Bounded Real Function may not be of Bounded Variation

Theorem

Let $a, b$ be real numbers with $a < b$.

Let $f : \closedint a b \to \R$ be a bounded function.

Then $f$ is not necessarily of bounded variation.

Proof

Let $a = 0$, $b = 1$.

Define $f : \closedint 0 1 \to \R$ by:

$\map f x = \begin{cases} 1 & x \in \Q \\ 0 & x \not \in \Q \end{cases}$

For each finite subdivision $P$ of $\closedint 0 1$, write:

$P = \set {x_0, x_1, \ldots, x_n }$

with:

$0 = x_0 < x_1 < x_2 < \cdots < x_{n - 1} < x_n = 1$

For each such subdivision also write:

$\ds \map {V_f} {P ; \closedint 0 1} = \sum_{i \mathop = 1}^n \size {\map f {x_i} - \map f {x_{i - 1} } }$

It suffices to find a sequence of finite subdivisions $\sequence {P_n}$ such that:

$\ds \lim_{n \mathop \to \infty} \map {V_f} {P_n ; \closedint 0 1} = \infty$

by the definition of bounded variation.

For each $n \in \N$, let $P_n$ be a finite subdivision of size $n + 2$.
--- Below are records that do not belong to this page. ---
theorem aLoop_sound (vertices : List (Int × Int)) (edges : List (Int × List Int)) :
    ∀ (visited : PySem.Set Int) (queue : List Int),
      aLoop vertices edges visited queue = true →
      (∀ u ∈ visited, pvPri vertices u = 0) →
      (∀ u ∈ visited, ∀ n ∈ pvAdj edges u, n ∈ visited ∨ n ∈ queue) →
      ∀ v, (v ∈ visited ∨ v ∈ queue) → ∀ w, pvReach edges v w → pvPri vertices w = 0 := by
  intro visited queue
  fun_induction aLoop vertices edges visited queue with
  | case1 visited =>
    intro _ hz hcl v hv w hw
    rcases hv with hv | hv
    · exact hz _ (pvReach_mem_of_closed edges visited
        (fun u hu n hn => (hcl u hu n hn).resolve_right (by simp)) v w hv hw)
    · simp at hv
  | case2 visited current rest hv ih =>
    have hvmem : current ∈ visited := by
      simpa [PySem.Set.contains, List.contains_iff_mem] using hv
    intro h hz hcl v hmem w hw
    refine ih h hz ?_ v ?_ w hw
    · intro u hu n hn
      rcases hcl u hu n hn with hn | hn
      · exact Or.inl hn
      · rcases List.mem_cons.mp hn with hn | hn
        · exact Or.inl (hn ▸ hvmem)
        · exact Or.inr hn
    · rcases hmem with hm | hm
      · exact Or.inl hm
      · rcases List.mem_cons.mp hm with hm | hm
        · exact Or.inl (hm ▸ hvmem)
        · exact Or.inr hm
  | case3 visited current rest hv hp =>
    intro h; simp at h
  | case4 visited current rest hv visited' hp ih =>
    have hvmem : current ∉ visited := by
      simpa [PySem.Set.contains, List.contains_iff_mem] using hv
    have hp' : pvPri vertices current = 0 := by simpa using hp
    have hvis' : visited' = visited ++ [current] := by
      show PySem.Set.add visited current = _
      unfold PySem.Set.add; rw [if_neg hv]
    intro h hz hcl v hmem w hw
    refine ih h ?_ ?_ v ?_ w hw
    · intro u hu
      rw [hvis'] at hu
      rcases List.mem_append.mp hu with hu | hu
      · exact hz u hu
      · simp at hu; exact hu ▸ hp'
    · intro u hu n hn
      rw [hvis'] at hu ⊢
      rcases List.mem_append.mp hu with hu | hu
      · rcases hcl u hu n hn with h' | h'
        · exact Or.inl (List.mem_append.mpr (Or.inl h'))
        · rcases List.mem_cons.mp h' with h' | h'
          · exact Or.inl (by simp [h'])
          · exact Or.inr (List.mem_append.mpr (Or.inl h'))
      · simp only [List.mem_singleton] at hu
        subst hu
        by_cases hm : n ∈ visited ++ [u]
        · exact Or.inl hm
        · refine Or.inr (List.mem_append.mpr (Or.inr ?_))
          rw [List.mem_filter]
          exact ⟨hn, by simp [PySem.Set.contains, hm]⟩
    · rcases hmem with hm | hm
      · exact Or.inl (by rw [hvis']; exact List.mem_append.mpr (Or.inl hm))
      · rcases List.mem_cons.mp hm with hm | hm
        · exact Or.inl (by rw [hvis']; simp [hm])
        · exact Or.inr (List.mem_append.mpr (Or.inl hm))

theorem aLoop_complete (vertices : List (Int × Int)) (edges : List (Int × List Int)) :
    ∀ (visited : PySem.Set Int) (queue : List Int),
      (∀ u ∈ queue, ∀ w, pvReach edges u w → pvPri vertices w = 0) →
      aLoop vertices edges visited queue = true := by
  intro visited queue
  fun_induction aLoop vertices edges visited queue with
  | case1 visited => intro _; rfl
  | case2 visited current rest hv ih =>
    intro hq
    exact ih (fun u hu => hq u (List.mem_cons_of_mem _ hu))
  | case3 visited current rest hv hp =>
    intro hq
    exact absurd (hq current (by simp) current pvReach.refl) (by simpa using hp)
  | case4 visited current rest hv visited' hp ih =>
    intro hq
    apply ih
    intro u hu w hw
    rcases List.mem_append.mp hu with hu | hu
    · exact hq u (List.mem_cons_of_mem _ hu) w hw
    · have hadj : u ∈ pvAdj edges current := (List.mem_filter.mp hu).1
      exact hq current (by simp) w
        (pvReach_trans edges current u w (pvReach.step pvReach.refl hadj) hw)

-- B side: characterisation of a pass that reports no change
theorem bInner_snd_true (r : List Int) (ns : List Int) : (bInner r true ns).2 = true := by
  induction ns generalizing r with
  | nil => rfl
  | cons n ns' ih =>
    unfold bInner
    by_cases hc : r.contains n = true
    · rw [if_pos hc]; exact ih r
    · rw [if_neg hc]; exact ih (r ++ [n])

theorem bPass_snd_true (edges : List (Int × List Int)) (r : List Int) (us : List Int) :
    (bPass edges r true us).2 = true := by
  induction us generalizing r with
  | nil => rfl
  | cons u us' ih =>
    unfold bPass
    by_cases hc : r.contains u = true
    · rw [if_pos hc]
      show (bPass edges (bInner r true (pvAdj edges u)).1 (bInner r true (pvAdj edges u)).2 us').2 = true
      rw [bInner_snd_true]
      exact ih _
    · rw [if_neg hc]; exact ih r

theorem bInner_false (r : List Int) (ch : Bool) (ns : List Int)
    (h : (bInner r ch ns).2 = false) :
    bInner r ch ns = (r, ch) ∧ ∀ n ∈ ns, n ∈ r := by
  induction ns generalizing r ch with
  | nil => exact ⟨rfl, by simp⟩
  | cons n ns' ih =>
    unfold bInner at h ⊢
    by_cases hc : r.contains n = true
    · rw [if_pos hc] at h ⊢
      obtain ⟨h1, h2⟩ := ih _ _ h
      refine ⟨h1, ?_⟩
      intro m hm
      rcases List.mem_cons.mp hm with hm | hm
      · exact hm ▸ (by simpa [List.contains_iff_mem] using hc)
      · exact h2 m hm
    · rw [if_neg hc] at h
      rw [bInner_snd_true] at h
      simp at h

theorem bPass_false (edges : List (Int × List Int)) (r : List Int) (ch : Bool) (us : List Int)
    (h : (bPass edges r ch us).2 = false) :
    (bPass edges r ch us).1 = r ∧ ∀ u ∈ us, u ∈ r → ∀ n ∈ pvAdj edges u, n ∈ r := by
  induction us generalizing r ch with
  | nil => exact ⟨rfl, by simp⟩
  | cons u us' ih =>
    unfold bPass at h ⊢
    by_cases hc : r.contains u = true
    · rw [if_pos hc] at h ⊢
      have hin : (bInner r ch (pvAdj edges u)).2 = false := by
        cases hb : (bInner r ch (pvAdj edges u)).2
        · rfl
        · exfalso
          rw [show (bPass edges (bInner r ch (pvAdj edges u)).1 (bInner r ch (pvAdj edges u)).2 us').2
                = (bPass edges (bInner r ch (pvAdj edges u)).1 true us').2 from by rw [hb]] at h
          rw [bPass_snd_true] at h
          exact absurd h (by simp)
      obtain ⟨heq, hsub⟩ := bInner_false _ _ _ hin
      rw [heq] at h ⊢
      obtain ⟨h1, h2⟩ := ih _ _ h
      refine ⟨h1, ?_⟩
      intro v hv hvr n hn
      rcases List.mem_cons.mp hv with hv | hv
      · exact hsub n (hv ▸ hn)
      · exact h2 v hv hvr n hn
    · rw [if_neg hc] at h ⊢
      obtain ⟨h1, h2⟩ := ih _ _ h
      refine ⟨h1, ?_⟩
      intro v hv hvr n hn
      rcases List.mem_cons.mp hv with hv | hv
      · exact absurd (by simpa [List.contains_iff_mem] using hvr : r.contains v = true)
          (hv ▸ hc)
      · exact h2 v hv hvr n hn

theorem bInner_sound (P : Int → Prop) (r : List Int) (ch : Bool) (ns : List Int)
    (hr : ∀ x ∈ r, P x) (hn : ∀ x ∈ ns, P x) : ∀ x ∈ (bInner r ch ns).1, P x := by
  intro x hx
  rcases (bInner_mem _ _ _ _).mp hx with h | h
  · exact hr x h
  · exact hn x h

theorem bPass_sound (edges : List (Int × List Int)) (P : Int → Prop)
    (hP : ∀ u, P u → ∀ n ∈ pvAdj edges u, P n) :
    ∀ (r : List Int) (ch : Bool) (us : List Int),
      (∀ x ∈ r, P x) → ∀ x ∈ (bPass edges r ch us).1, P x := by
  intro r ch us
  induction us generalizing r ch with
  | nil => intro hr x hx; simp [bPass] at hx; exact hr x hx
  | cons u us' ih =>
    intro hr
    unfold bPass
    by_cases hc : r.contains u = true
    · rw [if_pos hc]
      have hu : u ∈ r := by simpa [List.contains_iff_mem] using hc
      exact ih _ _ (bInner_sound P r ch (pvAdj edges u) hr (hP u (hr u hu)))
    · rw [if_neg hc]; exact ih _ _ hr

theorem bFix_mono (edges : List (Int × List Int)) :
    ∀ (r : List Int) (x : Int), x ∈ r → x ∈ bFix edges r := by
  intro r
  fun_induction bFix edges r with
  | case1 r hp ih =>
    intro x hx
    exact ih x (bPass_mono _ _ _ _ _ hx)
  | case2 r hp =>
    intro x hx
    exact bPass_mono _ _ _ _ _ hx

theorem bFix_closed (edges : List (Int × List Int)) :
    ∀ (r : List Int), ∀ u ∈ bFix edges r, ∀ n ∈ pvAdj edges u, n ∈ bFix edges r := by
  intro r
  fun_induction bFix edges r with
  | case1 r hp ih => exact ih
  | case2 r hp =>
    have hp' : (bPass edges r false (bKeys edges)).2 = false := by
      cases hb : (bPass edges r false (bKeys edges)).2
      · rfl
      · exact absurd hb hp
    obtain ⟨h1, h2⟩ := bPass_false edges r false (bKeys edges) hp'
    rw [h1]
    intro u hu n hn
    by_cases hk : u ∈ edges.map Prod.fst
    · exact h2 u hk hu n hn
    · -- u is not a key of edges: its adjacency list is empty
      have hnil : pvAdj edges u = [] := by
        apply PySem.Dict.getD_of_get?_eq_none
        rw [PySem.Dict.get?_eq_none_iff_not_mem_keys]
        intro hmem
        apply hk
        simpa [PySem.Dict.keys] using hmem
      rw [hnil] at hn; simp at hn

theorem bFix_sound (edges : List (Int × List Int)) (P : Int → Prop)
    (hP : ∀ u, P u → ∀ n ∈ pvAdj edges u, P n) :
    ∀ (r : List Int), (∀ x ∈ r, P x) → ∀ x ∈ bFix edges r, P x := by
  intro r
  fun_induction bFix edges r with
  | case1 r hp ih => intro hr; exact ih (bPass_sound edges P hP r false _ hr)
  | case2 r hp => intro hr; exact bPass_sound edges P hP r false _ hr

theorem bFix_iff (edges : List (Int × List Int)) (s x : Int) :
    x ∈ bFix edges [s] ↔ pvReach edges s x := by
  constructor
  · intro hx
    refine bFix_sound edges (pvReach edges s)
      (fun u hu n hn => pvReach.step hu hn) [s] ?_ x hx
    intro y hy
    simp only [List.mem_singleton] at hy
    exact hy ▸ pvReach.refl
  · intro hx
    induction hx with
    | refl => exact bFix_mono edges [s] s (by simp)
    | step _ hmem ih => exact bFix_closed edges [s] _ ih _ hmem

-- ===== VERDICT (by name: the statement is the Claim_ definition above) =====
theorem is_priority0_only_region_spec : Claim_equal_is_priority0_only_region := by
  intro s vertices edges _dom
  unfold Spec_is_priority0_only_region is_priority0_only_region is_priority0_only_region_alt
  by_cases hg : (pvPri vertices s != 0) = true
  · simp [hg]
  · rw [if_neg hg, if_neg hg]
    have key : aLoop vertices edges PySem.Set.empty [s] = true ↔
        (bFix edges [s]).all (fun v => pvPri vertices v == 0) = true := by
      rw [List.all_eq_true]
      constructor
      · intro h v hv
        have := aLoop_sound vertices edges PySem.Set.empty [s] h
          (by simp [PySem.Set.empty]) (by simp [PySem.Set.empty])
          s (Or.inr (by simp)) v ((bFix_iff edges s v).mp hv)
        simpa using this
      · intro h
        apply aLoop_complete
        intro u hu w hw
        simp only [List.mem_singleton] at hu
        subst hu
        simpa using h w ((bFix_iff edges u w).mpr hw)
    rcases Bool.eq_false_or_eq_true (aLoop vertices edges PySem.Set.empty [s]) with ha | ha <;>
      rcases Bool.eq_false_or_eq_true ((bFix edges [s]).all (fun v => pvPri vertices v == 0)) with hb | hb <;>
      simp_all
Let $\sequence {x_n}_{0 \mathop \le i \mathop \le n + 2}$ be the sequence forming this subdivision.

Note that from Between two Rational Numbers exists Irrational Number:

it is possible to select an irrational number strictly between two rational numbers.

Similarly from Between two Real Numbers exists Rational Number:

it is possible to select a rational number strictly between two irrational numbers.

We can therefore define $x_i$ for $1 \le i \le n + 1$ as follows:

if $i$ is odd, let $x_i$ be an irrational number between $x_{i - 1}$ and $b$

if $i$ is even, let $x_i$ be a rational number between $x_{i - 1}$ and $b$.

Let $x_0 = 0$ and $x_{n + 2} = 1$ to complete the definition.

Then:

\(\ds \map {V_f} {P_n ; \closedint 0 1}\)

\(=\)

\(\ds \sum_{i \mathop = 1}^{n + 2} \size {\map f {x_i} - \map f {x_{i - 1} } }\)

\(\ds \)

\(\ge\)

\(\ds \sum_{i \mathop = 1}^{n + 1} \size {\map f {x_i} - \map f {x_{i - 1} } }\)

We omit the term $i = n + 2$ for convenience.

Note that:

if $x_i$ is rational then $x_{i + 1}$ is irrational.

That is:

if $\map f {x_i} = 1$ then $\map f {x_{i + 1} } = 0$.

Similarly:

if $x_i$ is irrational then $x_{i + 1}$ is rational.

That is:

if $\map f {x_i} = 0$ then $\map f {x_{i + 1} } = 1$.

So for all $1 \le i \le n + 1$, we have:

$\size {\map f {x_i} - \map f {x_{i - 1} } } = 1$

Hence:

$\ds \sum_{i \mathop = 1}^{n + 1} \size {\map f {x_i} - \map f {x_{i - 1} } } = n + 1$

So:

$\ds \map {V_f} {P_n ; \closedint 0 1} \ge n + 1$

giving:

$\ds \lim_{n \mathop \to \infty} \map {V_f} {P_n ; \closedint 0 1} = \infty$

as required.

$\blacksquare$

Also see

• Function of Bounded Variation is Bounded: this result shows that the converse of that result is false.